29 September 2009

Reflection on Week 6 Teaching

In my class we contribute to a wiki, http://thescienceclassroom.wikispaces.com. I introduce this to students, not as a research paper, but as a website creation. I have found that students are much more willing to produce good, academic writing if they are putting it on the web, rather than simply writing for the teacher to see.  I talk a lot in the introduction about writing to an audience. When I show them how many people have visited our wiki in the last year and their locations, they are very interested in writing for someone who is on the other side of the world. This project literally lets students write to a global audience.
Another part of this project is the use of social media during the project, specifically social bookmarking. We use a site called http://delicious.com which allows students to set up an account and a network of peers (and me) through which they can share their bookmarks. This allows students to easily share website which may be useful to their peers (synthesis). It also allows me to see what resources they are bookmarking so I can keep an eye on their resources. I will look at their sources and visit with them individually about the (lack of) validity. Students really enjoy the social aspect of this and are more willing to share resources, whereas they wouldn’t normally make a point to give someone a website address if they were “doing this type of research the old way”, i.e. without social bookmarking. We have developed a specific tag for our bookmarks: “pcwiki”, which is attached to every bookmark and makes it easily searchable for this research project.

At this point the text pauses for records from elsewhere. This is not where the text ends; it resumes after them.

-- pv_equiv track=rewrite | github.com/liuderwhat/hacker_rank | Collections/Piling Up.py | is_cude
-- ===== SOURCE A (Python) =====
-- def is_cude(c):
--
--     head, last = 0, len(c) - 1
--     current = max([c[0], c[-1]])
--
--     if current == c[0]:
--         head += 1
--     else:
--         last -= 1
--
--     for _ in range(len(c)-1):
--
--         if c[head] > current or c[last] > current:
--             return 'No'
--         else :
--             if c[head] >= c[last]:
--                 current = c[head]
--                 head += 1
--             else:
--                 current = c[last]
--                 last -= 1
--
--     return 'Yes'
-- ===== SOURCE B (Python) =====
-- def is_cude(c):
--     n = len(c)
--     i = 0
--     while i + 1 < n and c[i] >= c[i + 1]:
--         i += 1
--     while i + 1 < n and c[i] <= c[i + 1]:
--         i += 1
--     return 'Yes' if i == n - 1 else 'No'
-- ===== Notes on version B (the rewrite author's own statement) =====
-- stated objective: simpler
-- what changed: Replaced A's two-pointer greedy (running max, shrinking the window from both ends) by a single left-to-right scan that consumes the maximal non-increasing prefix and then the non-decreasing rest, answering Yes iff the scan reaches the last element.
import Mathlib
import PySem

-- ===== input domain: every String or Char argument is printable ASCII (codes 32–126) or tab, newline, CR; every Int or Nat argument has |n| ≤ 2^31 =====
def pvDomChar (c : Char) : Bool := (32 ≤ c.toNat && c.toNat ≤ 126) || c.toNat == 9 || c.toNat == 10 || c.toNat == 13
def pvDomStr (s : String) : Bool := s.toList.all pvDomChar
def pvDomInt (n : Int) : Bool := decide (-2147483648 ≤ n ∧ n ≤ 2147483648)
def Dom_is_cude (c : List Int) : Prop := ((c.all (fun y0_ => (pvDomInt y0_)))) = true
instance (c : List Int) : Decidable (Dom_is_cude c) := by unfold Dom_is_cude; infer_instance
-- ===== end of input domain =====

-- B replaces A's two-pointer greedy (running max, shrink from both ends) by a single
-- left-to-right scan consuming the non-increasing prefix then the non-decreasing suffix
-- (objective: simpler).

-- ===== PORT A =====
-- the for-loop of A: fuel = remaining iterations, state (head, last, current)
def pvLoopA (c : List Int) : Nat → Int → Int → Int → String
  | 0, _, _, _ => "Yes"
  | fuel + 1, head, last, current =>
    match PySem.List.pyGet? c head, PySem.List.pyGet? c last with
    | some ch, some cl =>
      if current < ch ∨ current < cl then "No"
      else if cl ≤ ch then pvLoopA c fuel (head + 1) last ch
      else pvLoopA c fuel head (last - 1) cl
    | _, _ => "No"  -- IndexError path; unreachable from is_cude under Pre_

def is_cude (c : List Int) : String :=
  match PySem.List.pyGet? c 0, PySem.List.pyGet? c (-1) with
  | some c0, some clast =>
    let current := max c0 clast
    if current = c0 then pvLoopA c (c.length - 1) 1 ((c.length : Int) - 1) current
    else pvLoopA c (c.length - 1) 0 ((c.length : Int) - 2) current
  | _, _ => "No"  -- c[0] raises IndexError on []; excluded by Pre_

-- ===== PORT B =====
-- first while-loop of B: advance i while c[i] >= c[i+1]
def pvDownRun (c : List Int) (i : Nat) : Nat :=
  if h : i + 1 < c.length ∧ c.getD (i + 1) 0 ≤ c.getD i 0 then pvDownRun c (i + 1) else i
termination_by c.length - i
decreasing_by omega

-- second while-loop of B: advance i while c[i] <= c[i+1]
def pvUpRun (c : List Int) (i : Nat) : Nat :=
  if h : i + 1 < c.length ∧ c.getD i 0 ≤ c.getD (i + 1) 0 then pvUpRun c (i + 1) else i
termination_by c.length - i
decreasing_by omega

def is_cude_alt (c : List Int) : String :=
  if (pvUpRun c (pvDownRun c 0) : Int) = (c.length : Int) - 1 then "Yes" else "No"

-- ===== PRECONDITION & SPEC =====
-- Pre_ excludes only the empty list, on which A raises IndexError (c[0]).
def Pre_is_cude (c : List Int) : Prop := c ≠ []
instance (c : List Int) : Decidable (Pre_is_cude c) := by unfold Pre_is_cude; infer_instance
def pvWitness_is_cude : List Int := [3, 2, 1, 2, 5]
def Spec_is_cude (c : List Int) (out : String) : Prop := out = is_cude_alt c
instance (c : List Int) (out : String) : Decidable (Spec_is_cude c out) := by unfold Spec_is_cude; infer_instance

-- ===== CLAIM (what is proved, stated in full; the proofs are below) =====
def Claim_equal_is_cude : Prop := ∀ (c : List Int), Dom_is_cude c → Pre_is_cude c → Spec_is_cude c (is_cude c)

-- ===== LEMMAS AND PROOFS =====

-- element access used throughout the proofs (indices are always in range where used)
def pvG (c : List Int) (j : Int) : Int := c.getD j.toNat 0

-- the invariant of A's loop: the window c[head..last] is a valley whose ends are ≤ current
def pvCond (c : List Int) (head last current : Int) : Prop :=
  last < head ∨
  (pvG c head ≤ current ∧ pvG c last ≤ current ∧
   ∃ m : Int, head ≤ m ∧ m ≤ last ∧
     (∀ j : Int, head ≤ j → j < m → pvG c (j + 1) ≤ pvG c j) ∧
     (∀ j : Int, m ≤ j → j < last → pvG c j ≤ pvG c (j + 1)))

-- the whole list is a non-increasing prefix followed by a non-decreasing suffix
def pvValley (c : List Int) : Prop :=
  ∃ m : Int, 0 ≤ m ∧ m ≤ (c.length : Int) - 1 ∧
    (∀ j : Int, 0 ≤ j → j < m → pvG c (j + 1) ≤ pvG c j) ∧
    (∀ j : Int, m ≤ j → j < (c.length : Int) - 1 → pvG c j ≤ pvG c (j + 1))

lemma pvChainUp (c : List Int) (m last : Int)
    (h : ∀ j : Int, m ≤ j → j < last → pvG c j ≤ pvG c (j + 1)) :
    ∀ a b : Int, m ≤ a → a ≤ b → b ≤ last → pvG c a ≤ pvG c b := by
  intro a b ha hab hbl
  induction b, hab using Int.le_induction with
  | base => exact le_refl _
  | succ n hn ih =>
    exact le_trans (ih (by omega)) (h n (by omega) (by omega))

lemma pvChainDown (c : List Int) (head m : Int)
    (h : ∀ j : Int, head ≤ j → j < m → pvG c (j + 1) ≤ pvG c j) :
    ∀ a b : Int, head ≤ a → a ≤ b → b ≤ m → pvG c b ≤ pvG c a := by
  intro a b ha hab hbm
  induction b, hab using Int.le_induction with
  | base => exact le_refl _
  | succ n hn ih =>
    exact le_trans (h n (by omega) (by omega)) (ih (by omega))

lemma pvGet_in (c : List Int) (i : Int) (h0 : 0 ≤ i) (h1 : i < (c.length : Int)) :
    PySem.List.pyGet? c i = some (pvG c i) := by
  rw [PySem.List.pyGet?_eq_some_getElem c h0 h1]
  unfold pvG
  rw [List.getD_eq_getElem _ _ (by omega)]

lemma pvGet_neg1 (c : List Int) (h : 1 ≤ c.length) :
    PySem.List.pyGet? c (-1) = some (pvG c ((c.length : Int) - 1)) := by
  rw [PySem.List.pyGet?_neg_ofNat c 1 (by omega) (by omega)]
  unfold pvG
  rw [List.getElem?_eq_getElem (by omega), List.getD_eq_getElem _ _ (by omega)]
  congr 1
  congr 1
  omega

lemma pvStepHead (c : List Int) (head last current : Int)
    (h0 : 0 ≤ head) (hhl : head ≤ last)
    (hch : pvG c head ≤ current) (hcl : pvG c last ≤ current)
    (hc : pvG c last ≤ pvG c head) :
    pvCond c (head + 1) last (pvG c head) ↔ pvCond c head last current := by
  unfold pvCond
  constructor
  · rintro (h | ⟨h1, h2, m, hm1, hm2, hdown, hup⟩)
    · -- window was a single element: head = last
      exact Or.inr ⟨hch, hcl, head, le_refl _, hhl,
        fun j hj1 hj2 => by omega, fun j hj1 hj2 => by omega⟩
    · refine Or.inr ⟨hch, hcl, m, by omega, hm2, ?_, hup⟩
      intro j hj1 hj2
      rcases eq_or_lt_of_le hj1 with heq | hj
      · rw [← heq]; exact h1
      · exact hdown j (by omega) hj2
  · rintro (h | ⟨h1, h2, m, hm1, hm2, hdown, hup⟩)
    · omega
    · by_cases hm : head + 1 ≤ m
      · exact Or.inr ⟨hdown head (le_refl _) (by omega), hc, m, hm, hm2,
          fun j hj1 hj2 => hdown j (by omega) hj2, hup⟩
      · -- m = head: the whole window is non-decreasing, hence constant
        have hm0 : m = head := by omega
        subst hm0
        by_cases hml : m = last
        · exact Or.inl (by omega)
        · have he1 : pvG c m ≤ pvG c (m + 1) := hup m (le_refl _) (by omega)
          have he2 : pvG c (m + 1) ≤ pvG c last :=
            pvChainUp c m last hup (m + 1) last (by omega) (by omega) (le_refl _)
          refine Or.inr ⟨?_, ?_, m + 1, le_refl _, by omega,
            fun j hj1 hj2 => by omega, fun j hj1 hj2 => hup j (by omega) hj2⟩
          · omega
          · omega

I am doing this much differently than I did last year. I found that on the first day of the project, I tried to give them too much information. Previously, I introduced the wiki, had them set up a wiki account, introduced social bookmarking, had them setup a delicious account, introduced research and had them start looking for a person/topic to research.
Today, we spent more time on social bookmarking. We talked extensively about Wikipedia and whether or not it is useful, both as a primary and secondary source. I shared the analogy (via @mishelleyb) of using it like a Reference Librarian: it’s a good place to start, but not something/someone you would cite in your paper. It has a lot of good information, but probably not enough to be detailed/in depth about your subject.
I didn’t even let them do any creation on the wiki. It is just too much to take in on one day. They get overwhelmed and discouraged and that’s not a good way to start a project. Thinking about today, every class was engaged, they kept up with me on the creation of an account, and I didn’t have to say anything to anyone about being on a site they shouldn’t be on. This is huge! Normally, the very first thing many students do is find a proxy server and go to http://myspace.com which is a major no-no in my class (and in the whole district, for that matter).
I am assessing my students by checking that they are actually setting up an account and beginning to contribute to the wiki. I grade their writing for content, grammar, and style. They are instructed to consider their audience when writing. I require them to do one section of the wiki each week (introduction, insight and influence, major contributions, etc.) and encourage them not to look at the entire project. I try to get them to focus on small pieces of the pie, not the entire pie.
This is only the second time I have had students work on this project. I taught this lesson 3 times today and didn’t change anything from 1st block through 3rd block. It works well and I feel I have found my grove on this particular project.